Родной митрохинский институт-НИИ "Бытпроммаш" помещался в небольшом старинном особняке с пузатымя полуколоннами у входа и четырьмя кариатидами, что вот уже свыше двухсот лет, и пять из них-на памяти Бориса, день за днем со скорбными улыбками держали на нежных девичьих плечах широкий и тяжкий балкон. Мигрохин всегда с сочувствием поглядывал на этих гологрудых бедолаг: держитесь, девочки! Дом находился под охраной государства, о чем свидетельствовала чугунная доска, укрепленная на уровне второго этажа. У входа зеленела стеклянная вывеска учреждения. Митрохин, пришедший сегодня раньше обычного, в числе первых миновал проходную, весело насвистывая, взбежал по широкой, затейливо изукрашенной мраморной лестнице, прошел по коридору и бодро вошел в приоткрытые двери с табличкой:
"Конструкторское бюро, группа 2".
Как обычно по утрам, Серафима Мироновна, их чертежница, уже заваривала чай на категорически запрещенной электроплитке, и пар чуть пошевеливал прикнопленноe к стене бумажное уведомление в рамке, тщательно выполненное самой Серафимой: "Ответственный за противопожарную безопасность-С. М. Васильева". Большая и светлая комната впритык была заставлена столами и кульманами, и в утреннем малолюдье особенно бросалось в глаза, какая же у них теснотища.

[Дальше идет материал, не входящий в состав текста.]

-- B replaces A's all-ordered-pairs double loop (with O(n) membership scans) by grouping
-- suffixes into per-first-letter sets and combining per-letter counts: faster (asymptotic).

-- ===== PORT A =====
def distinctNames (ideas : List String) : Int :=
  (PySem.List.enumerate ideas 0).foldl (fun validNames ia =>
    (PySem.List.enumerate ideas 0).foldl (fun acc jb =>
      -- 'if not idea_a is idea_b': identity is ported as position inequality — a distinct
      -- object equal to idea_a is skipped by the next (first-letter) test either way, so on
      -- Pre_ (no empty string) this is exact.
      if ia.1 = jb.1 then acc
      else
        let a0 : Char := (PySem.Str.pyGet? ia.2 0).getD ' '   -- idea_a[0]; none (IndexError on "") excluded by Pre_
        let b0 : Char := (PySem.Str.pyGet? jb.2 0).getD ' '
        if a0 = b0 then acc
        else
          let conc1 : String := String.ofList (a0 :: (PySem.Str.slice jb.2 (some 1) none).toList)  -- idea_a[0] + idea_b[1:]
          let conc2 : String := String.ofList (b0 :: (PySem.Str.slice ia.2 (some 1) none).toList)  -- idea_b[0] + idea_a[1:]
          if conc1 ∈ ideas ∨ conc2 ∈ ideas then acc
          else acc + 1) validNames) 0

-- ===== PORT B =====
def pvFirst (s : String) : Char := (PySem.Str.pyGet? s 0).getD ' '   -- s[0]; none (IndexError on "") excluded by Pre_
def pvSuffix (s : String) : String := PySem.Str.slice s (some 1) none -- s[1:]

def distinctNames_alt (ideas : List String) : Int :=
  let suffixes : PySem.Dict Char (PySem.Set String) :=
    ideas.foldl (fun d s => d.modify (pvFirst s) PySem.Set.empty (fun g => g.add (pvSuffix s))) PySem.Dict.empty
  let letters : List Char := suffixes.keys
  let m : Char → Char → Int := fun c d =>
    let sd := suffixes.getD d PySem.Set.empty
    ideas.foldl (fun acc s => acc + if pvFirst s = c ∧ PySem.Set.contains sd (pvSuffix s) = false then 1 else 0) 0
  letters.foldl (fun acc c => acc + letters.foldl (fun acc2 d => acc2 + if c ≠ d then m c d * m d c else 0) 0) 0

-- ===== PRECONDITION & SPEC =====
-- Pre_ excludes lists containing the empty string: there A raises IndexError ( ''[0] ) as
-- soon as '' is paired with a distinct idea, its return on the remaining such lists (e.g.
-- ['']) depends on CPython object identity, and B raises IndexError on all of them.
def Pre_distinctNames (ideas : List String) : Prop := "" ∉ ideas
instance (ideas : List String) : Decidable (Pre_distinctNames ideas) := by unfold Pre_distinctNames; infer_instance
def pvWitness_distinctNames : List String := ["coffee", "donuts", "time", "toffee"]
def Spec_distinctNames (ideas : List String) (out : Int) : Prop := out = distinctNames_alt ideas
instance (ideas : List String) (out : Int) : Decidable (Spec_distinctNames ideas out) := by unfold Spec_distinctNames; infer_instance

В красном углу комнаты, за своим начальничьим столом уже сидел сам Жорж. Кому Жорж, а кому Георгии Андреевич Бочко-Задонский, обремененный животом и гипертонией крупногабаритный мужчина, некогда - русокудрый могучий красавец. Митрохину он был Георгием Андреевичем. Бочко-Задонский всегда приходил на работу первым. И как обычно, стоял уже у своего кульмана, задумчиво закусив палец, старательный Эдик Грендруков - "потливый ум", как ядовито окрестил его Борисов приятель, блестящий конструктор и редкостный неудачник Серега Пересветов. За соседним с Эдиковым столом, прямо на чертежах разложив свою косметику, беззаветно трудилась Ирочка Стебликова, самый молодой конструктор группы.
- Привет, коллеги! - поздоровался вошедший Митрохин.- Ирочка, что с тобой стряслось?
Молодой здоровый сон обычно не давал Ирочке возможности появляться в группе раньше чем через четверть часа после начала работы. Это стало уже традицией, всегдашним утренним развлечением сотрудников.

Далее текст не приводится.